• BRIEF
The records follow. Filter them to the lines that hold "pvDomStr".

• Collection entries
----

-- pv_equiv track=rewrite | github.com/pypi-data/pypi-mirror-401 | packages/kapipe/kapipe-0.1.2.tar.gz/kapipe-0.1.2/kapipe/docre/atlop.py | get_subtoken_index_to_sentence_index
-- ===== SOURCE A (Python) =====
-- def get_subtoken_index_to_sentence_index(
--
--     segments: list[list[str]],
--     doc_sentence_end: list[bool]
-- ) -> list[int]:
--     assert len(doc_sentence_end) == sum([len(seg) - 2 for seg in segments])
--     sent_map = []
--     sent_idx, subtok_idx = 0, 0
--     for segment in segments:
--         sent_map.append(sent_idx) # [CLS]
--         length = len(segment) - 2
--         for i in range(length):
--             sent_map.append(sent_idx)
--             sent_idx += int(doc_sentence_end[subtok_idx]) # 0 or 1
--             subtok_idx += 1
--         # [SEP] is the current sentence's last token
--         sent_map.append(sent_idx - 1)
--     return sent_map
-- ===== SOURCE B (Python) =====
-- def get_subtoken_index_to_sentence_index(segments, doc_sentence_end):
--     assert len(doc_sentence_end) == sum([len(seg) - 2 for seg in segments])
--     # prefix-sum table: sent_at[j] = sentence index at global subtoken j
--     sent_at = [0]
--     for x in doc_sentence_end:
--         sent_at.append(sent_at[-1] + int(x))
--     sent_map = []
--     offset = 0
--     for seg in segments:
--         L = len(seg) - 2
--         sent_map.append(sent_at[offset])                      # [CLS]
--         sent_map.extend(sent_at[offset + i] for i in range(L))
--         sent_map.append(sent_at[offset + L] - 1)              # [SEP]
--         offset += L
--     return sent_map
-- ===== Notes on version B (the rewrite author's own statement) =====
-- stated objective: alternative
-- what changed: B precomputes a prefix-sum table sent_at (sentence index per global subtoken position) once and then lays out each segment by pure table lookups with a running offset, instead of A's single interleaved walk that mutates a running sentence counter per token.
import Mathlib
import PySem

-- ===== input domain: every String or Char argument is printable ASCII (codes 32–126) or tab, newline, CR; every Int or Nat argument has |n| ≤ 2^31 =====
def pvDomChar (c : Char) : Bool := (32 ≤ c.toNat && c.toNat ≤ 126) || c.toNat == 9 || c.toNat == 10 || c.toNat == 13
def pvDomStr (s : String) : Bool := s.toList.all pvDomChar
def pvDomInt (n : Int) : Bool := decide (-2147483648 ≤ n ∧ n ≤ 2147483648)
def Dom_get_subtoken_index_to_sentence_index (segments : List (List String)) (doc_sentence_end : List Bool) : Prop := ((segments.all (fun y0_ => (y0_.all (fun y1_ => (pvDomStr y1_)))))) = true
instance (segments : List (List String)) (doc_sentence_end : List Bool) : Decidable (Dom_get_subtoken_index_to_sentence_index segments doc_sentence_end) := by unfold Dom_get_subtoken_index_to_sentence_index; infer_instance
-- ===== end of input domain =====

-- B replaces A's running sentence counter by a prefix-sum table indexed per segment (objective: alternative decomposition).

-- ===== PORT A =====
-- one iteration of A's outer loop: append [CLS], walk the inner tokens, append [SEP]
def pyStepA (doc_sentence_end : List Bool) (st : List Int × Int × Int) (segment : List String) :
    List Int × Int × Int :=
  -- range(len(segment) - 2): empty when len < 2, exactly as Python's range of a negative
  let st2 := (List.range (segment.length - 2)).foldl
    (fun s _ =>
      (s.1 ++ [s.2.1],
       s.2.1 + (if (PySem.List.pyGet? doc_sentence_end s.2.2).getD false then 1 else 0),
       s.2.2 + 1)) (st.1 ++ [st.2.1], st.2.1, st.2.2)
  (st2.1 ++ [st2.2.1 - 1], st2.2.1, st2.2.2)

def get_subtoken_index_to_sentence_index (segments : List (List String)) (doc_sentence_end : List Bool) : List Int :=
  -- the Python assert (and its IndexError companion) is excluded by Pre_
  (segments.foldl (pyStepA doc_sentence_end) ([], 0, 0)).1

-- ===== PORT B =====
-- Source B's prefix-sum table: sent_at[j] = sentence index at global subtoken j
def pvSentAt (doc_sentence_end : List Bool) : List Int :=
  doc_sentence_end.foldl
    (fun acc x => acc ++ [(PySem.List.pyGet? acc (-1)).getD 0 + (if x then 1 else 0)]) [0]

-- one iteration of Source B's per-segment loop over (sent_map, offset)
def pyStepB (sent_at : List Int) (st : List Int × Int) (seg : List String) : List Int × Int :=
  let L : Int := (seg.length : Int) - 2
  (st.1 ++ [(PySem.List.pyGet? sent_at st.2).getD 0]
        ++ (List.range L.toNat).map (fun (i : Nat) => (PySem.List.pyGet? sent_at (st.2 + (i : Int))).getD 0)
        ++ [(PySem.List.pyGet? sent_at (st.2 + L)).getD 0 - 1],
   st.2 + L)

def get_subtoken_index_to_sentence_index_alt (segments : List (List String)) (doc_sentence_end : List Bool) : List Int :=
  let sent_at := pvSentAt doc_sentence_end
  (segments.foldl (pyStepB sent_at) ([], 0)).1

-- ===== PRECONDITION & SPEC =====
-- Pre_ excludes exactly the inputs on which A raises: the assert fails, or some segment has
-- fewer than 2 subtokens, in which case A's subtoken index overruns doc_sentence_end (IndexError).
def Pre_get_subtoken_index_to_sentence_index (segments : List (List String)) (doc_sentence_end : List Bool) : Prop :=
  (doc_sentence_end.length : Int) = (segments.map (fun seg => (seg.length : Int) - 2)).sum ∧
  ∀ seg ∈ segments, 2 ≤ seg.length
instance (segments : List (List String)) (doc_sentence_end : List Bool) : Decidable (Pre_get_subtoken_index_to_sentence_index segments doc_sentence_end) := by unfold Pre_get_subtoken_index_to_sentence_index; infer_instance

def pvWitness_get_subtoken_index_to_sentence_index : List (List String) × List Bool :=
  ([["[CLS]", "a", "b", "[SEP]"]], [false, true])

def Spec_get_subtoken_index_to_sentence_index (segments : List (List String)) (doc_sentence_end : List Bool) (out : List Int) : Prop := out = get_subtoken_index_to_sentence_index_alt segments doc_sentence_end
instance (segments : List (List String)) (doc_sentence_end : List Bool) (out : List Int) : Decidable (Spec_get_subtoken_index_to_sentence_index segments doc_sentence_end out) := by unfold Spec_get_subtoken_index_to_sentence_index; infer_instance

-- ===== CLAIM (what is proved, stated in full; the proofs are below) =====
def Claim_equal_get_subtoken_index_to_sentence_index : Prop := ∀ (segments : List (List String)) (doc_sentence_end : List Bool), Dom_get_subtoken_index_to_sentence_index segments doc_sentence_end → Pre_get_subtoken_index_to_sentence_index segments doc_sentence_end → Spec_get_subtoken_index_to_sentence_index segments doc_sentence_end (get_subtoken_index_to_sentence_index segments doc_sentence_end)

-- ===== LEMMAS AND PROOFS =====

-- number of sentence ends among the first k subtokens
def pvPc (dse : List Bool) (k : Nat) : Int := ((dse.take k).count true : Int)

-- the values Source B's table holds after the seed 0
def pvPref (v : Int) : List Bool → List Int
  | [] => []
  | x :: xs => (v + (if x then 1 else 0)) :: pvPref (v + (if x then 1 else 0)) xs

theorem pvPc_zero (dse : List Bool) : pvPc dse 0 = 0 := by simp [pvPc]

theorem pvPc_succ (dse : List Bool) (k : Nat) (h : k < dse.length) :
    pvPc dse (k + 1) = pvPc dse k + (if dse[k] then 1 else 0) := by
  unfold pvPc
  rw [List.take_succ, List.getElem?_eq_getElem h]
  by_cases hb : dse[k] <;> simp [hb, List.count_append] <;> push_cast <;> ring

theorem pvSentAt_foldl (l : List Bool) : ∀ (acc : List Int) (v : Int), acc.getLast? = some v →
    l.foldl (fun acc x => acc ++ [(PySem.List.pyGet? acc (-1)).getD 0 + (if x then 1 else 0)]) acc
      = acc ++ pvPref v l := by
  induction l with
  | nil => intro acc v _; simp [pvPref]
  | cons x xs ih =>
    intro acc v hv
    have hlast : (PySem.List.pyGet? acc (-1)).getD 0 = v := by
      rw [PySem.List.pyGet?_neg_one, hv]; rfl
    simp only [List.foldl_cons, hlast]
    rw [ih (acc ++ [v + (if x then 1 else 0)]) (v + (if x then 1 else 0)) (by simp)]
    simp [pvPref]

theorem pvSentAt_eq (dse : List Bool) : pvSentAt dse = 0 :: pvPref 0 dse := by
  have := pvSentAt_foldl dse [0] 0 (by simp)
  simpa [pvSentAt] using this

theorem pvPref_get (l : List Bool) : ∀ (v : Int) (k : Nat), k ≤ l.length →
    (v :: pvPref v l)[k]? = some (v + pvPc l k) := by
  induction l with
  | nil =>
    intro v k hk
    have hk0 : k = 0 := Nat.le_zero.mp (by simpa using hk)
    subst hk0
    simp [pvPc]
  | cons x xs ih =>
    intro v k hk
    cases k with
    | zero => simp [pvPc]
    | succ k =>
      have hk' : k ≤ xs.length := by simpa using hk
      simp only [pvPref, List.getElem?_cons_succ]
      rw [ih (v + (if x then 1 else 0)) k hk']
      have hc : pvPc (x :: xs) (k + 1) = (if x then 1 else 0) + pvPc xs k := by
        unfold pvPc
        rw [List.take_succ_cons]
        by_cases hx : x <;> simp [hx, List.count_cons] <;> push_cast <;> ring
      rw [hc]
      exact congrArg some (by ring)

-- looking up the table at an in-range position yields the prefix count
theorem pvSentAt_get (dse : List Bool) (k : Nat) (hk : k ≤ dse.length) :
    (PySem.List.pyGet? (pvSentAt dse) ((k : Nat) : Int)).getD 0 = pvPc dse k := by
  rw [PySem.List.pyGet?_natCast, pvSentAt_eq, pvPref_get dse 0 k hk]
  simp

-- A's inner loop, characterised: starting at global position k with the running counter pvPc k
theorem pyStepA_inner (dse : List Bool) (L : Nat) : ∀ (k : Nat) (m : List Int), k + L ≤ dse.length →
    (List.range L).foldl
      (fun s _ =>
        (s.1 ++ [s.2.1],
         s.2.1 + (if (PySem.List.pyGet? dse s.2.2).getD false then 1 else 0),
         s.2.2 + 1)) (m, pvPc dse k, ((k : Nat) : Int))
      = (m ++ (List.range L).map (fun i => pvPc dse (k + i)), pvPc dse (k + L), (((k + L) : Nat) : Int)) := by
  induction L with
  | zero => intro k m _; simp
  | succ L ih =>
    intro k m h
    have hlt : k + L < dse.length := by omega
    have hget : (PySem.List.pyGet? dse (((k + L) : Nat) : Int)).getD false = dse[k + L] := by
      rw [PySem.List.pyGet?_natCast]
      simp [List.getElem?_eq_getElem hlt]
    rw [List.range_succ, List.foldl_append, ih k m (by omega)]
    simp only [List.foldl_cons, List.foldl_nil, hget]
    simp only [List.map_append, List.map_cons, List.map_nil, Prod.mk.injEq]
    refine ⟨by simp, ?_, by push_cast; ring⟩
    rw [show k + (L + 1) = (k + L) + 1 by omega, pvPc_succ dse (k + L) hlt]

-- one segment: A's step from (m, pvPc k, k) equals B's step from (m, k); both advance to k + (n-2)
theorem pvStep_eq (dse : List Bool) (seg : List String) (k : Nat) (m : List Int)
    (hseg : 2 ≤ seg.length) (hk : k + (seg.length - 2) ≤ dse.length) :
    pyStepA dse (m, pvPc dse k, ((k : Nat) : Int)) seg
      = ((pyStepB (pvSentAt dse) (m, ((k : Nat) : Int)) seg).1,
         pvPc dse (k + (seg.length - 2)), (((k + (seg.length - 2)) : Nat) : Int)) ∧
    (pyStepB (pvSentAt dse) (m, ((k : Nat) : Int)) seg).2 = (((k + (seg.length - 2)) : Nat) : Int) := by
  set L : Nat := seg.length - 2 with hL
  have hLi : ((seg.length : Int) - 2) = (L : Int) := by omega
  have hLtoNat : ((seg.length : Int) - 2).toNat = L := by omega
  have hCLS : (PySem.List.pyGet? (pvSentAt dse) ((k : Nat) : Int)).getD 0 = pvPc dse k :=
    pvSentAt_get dse k (by omega)
  have hSEP : (PySem.List.pyGet? (pvSentAt dse) (((k : Nat) : Int) + ((L : Nat) : Int))).getD 0
      = pvPc dse (k + L) := by
    rw [show (((k : Nat) : Int) + ((L : Nat) : Int)) = (((k + L) : Nat) : Int) by push_cast; ring]
    exact pvSentAt_get dse (k + L) hk
  have hmap : (List.range L).map
        (fun i => (PySem.List.pyGet? (pvSentAt dse) (((k : Nat) : Int) + ((i : Nat) : Int))).getD 0)
      = (List.range L).map (fun i => pvPc dse (k + i)) := by
    apply List.map_congr_left
    intro i hi
    have hi' : i < L := List.mem_range.mp hi
    rw [show (((k : Nat) : Int) + ((i : Nat) : Int)) = (((k + i) : Nat) : Int) by push_cast; ring]
    exact pvSentAt_get dse (k + i) (by omega)
  constructor
  · simp only [pyStepA, pyStepB]
    rw [← hL]
    rw [pyStepA_inner dse L k (m ++ [pvPc dse k]) hk]
    rw [hLtoNat, hLi, hCLS, hSEP, hmap]
  · simp only [pyStepB]
    rw [hLi]
    push_cast
    ring

-- the two outer loops run in lock-step
theorem pvMain (dse : List Bool) (segs : List (List String)) :
    ∀ (k : Nat) (m : List Int),
    (∀ s ∈ segs, 2 ≤ s.length) →
    k + ((segs.map (fun s => s.length - 2)).sum) ≤ dse.length →
    (segs.foldl (pyStepA dse) (m, pvPc dse k, ((k : Nat) : Int))).1
      = (segs.foldl (pyStepB (pvSentAt dse)) (m, ((k : Nat) : Int))).1 := by
  induction segs with
  | nil => intro k m _ _; simp
  | cons s ss ih =>
    intro k m hall hlen
    have hs : 2 ≤ s.length := hall s (List.mem_cons_self ..)
    have hk : k + (s.length - 2) ≤ dse.length := by
      simp only [List.map_cons, List.sum_cons] at hlen; omega
    obtain ⟨hA, hB⟩ := pvStep_eq dse s k m hs hk
    simp only [List.foldl_cons]
    rw [hA]
    have hBst : pyStepB (pvSentAt dse) (m, ((k : Nat) : Int)) s
        = ((pyStepB (pvSentAt dse) (m, ((k : Nat) : Int)) s).1,
           (((k + (s.length - 2)) : Nat) : Int)) := by
      rw [← hB]
    rw [hBst]
    exact ih (k + (s.length - 2)) _ (fun t ht => hall t (List.mem_cons_of_mem _ ht))
      (by simp only [List.map_cons, List.sum_cons] at hlen; omega)

-- the Nat-subtraction sum agrees with Python's Int sum when every segment has length ≥ 2
theorem pvSumCast (segs : List (List String)) :
    (∀ s ∈ segs, 2 ≤ s.length) →
    (((segs.map (fun s => s.length - 2)).sum : Nat) : Int)
      = (segs.map (fun seg => (seg.length : Int) - 2)).sum := by
  induction segs with
  | nil => intro _; simp
  | cons s ss ih =>
    intro hall
    have hs : 2 ≤ s.length := hall s (List.mem_cons_self ..)
    simp only [List.map_cons, List.sum_cons, Nat.cast_add]
    rw [ih (fun t ht => hall t (List.mem_cons_of_mem _ ht))]
    omega

-- ===== VERDICT (by name: the statement is the Claim_ definition above) =====
theorem get_subtoken_index_to_sentence_index_spec : Claim_equal_get_subtoken_index_to_sentence_index := by
  intro segments dse _ hpre
  obtain ⟨hsum, hall⟩ := hpre
  unfold Spec_get_subtoken_index_to_sentence_index
  have hlen : 0 + ((segments.map (fun s => s.length - 2)).sum) ≤ dse.length := by
    have := pvSumCast segments hall
    omega
  have h2 := pvMain dse segments 0 [] hall hlen
  simp only [pvPc_zero, Nat.cast_zero] at h2
  show (segments.foldl (pyStepA dse) ([], 0, 0)).1
      = (segments.foldl (pyStepB (pvSentAt dse)) ([], 0)).1
  exact h2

----

• TASK ANSWER
def pvDomStr (s : String) : Bool := s.toList.all pvDomChar
def Dom_get_subtoken_index_to_sentence_index (segments : List (List String)) (doc_sentence_end : List Bool) : Prop := ((segments.all (fun y0_ => (y0_.all (fun y1_ => (pvDomStr y1_)))))) = true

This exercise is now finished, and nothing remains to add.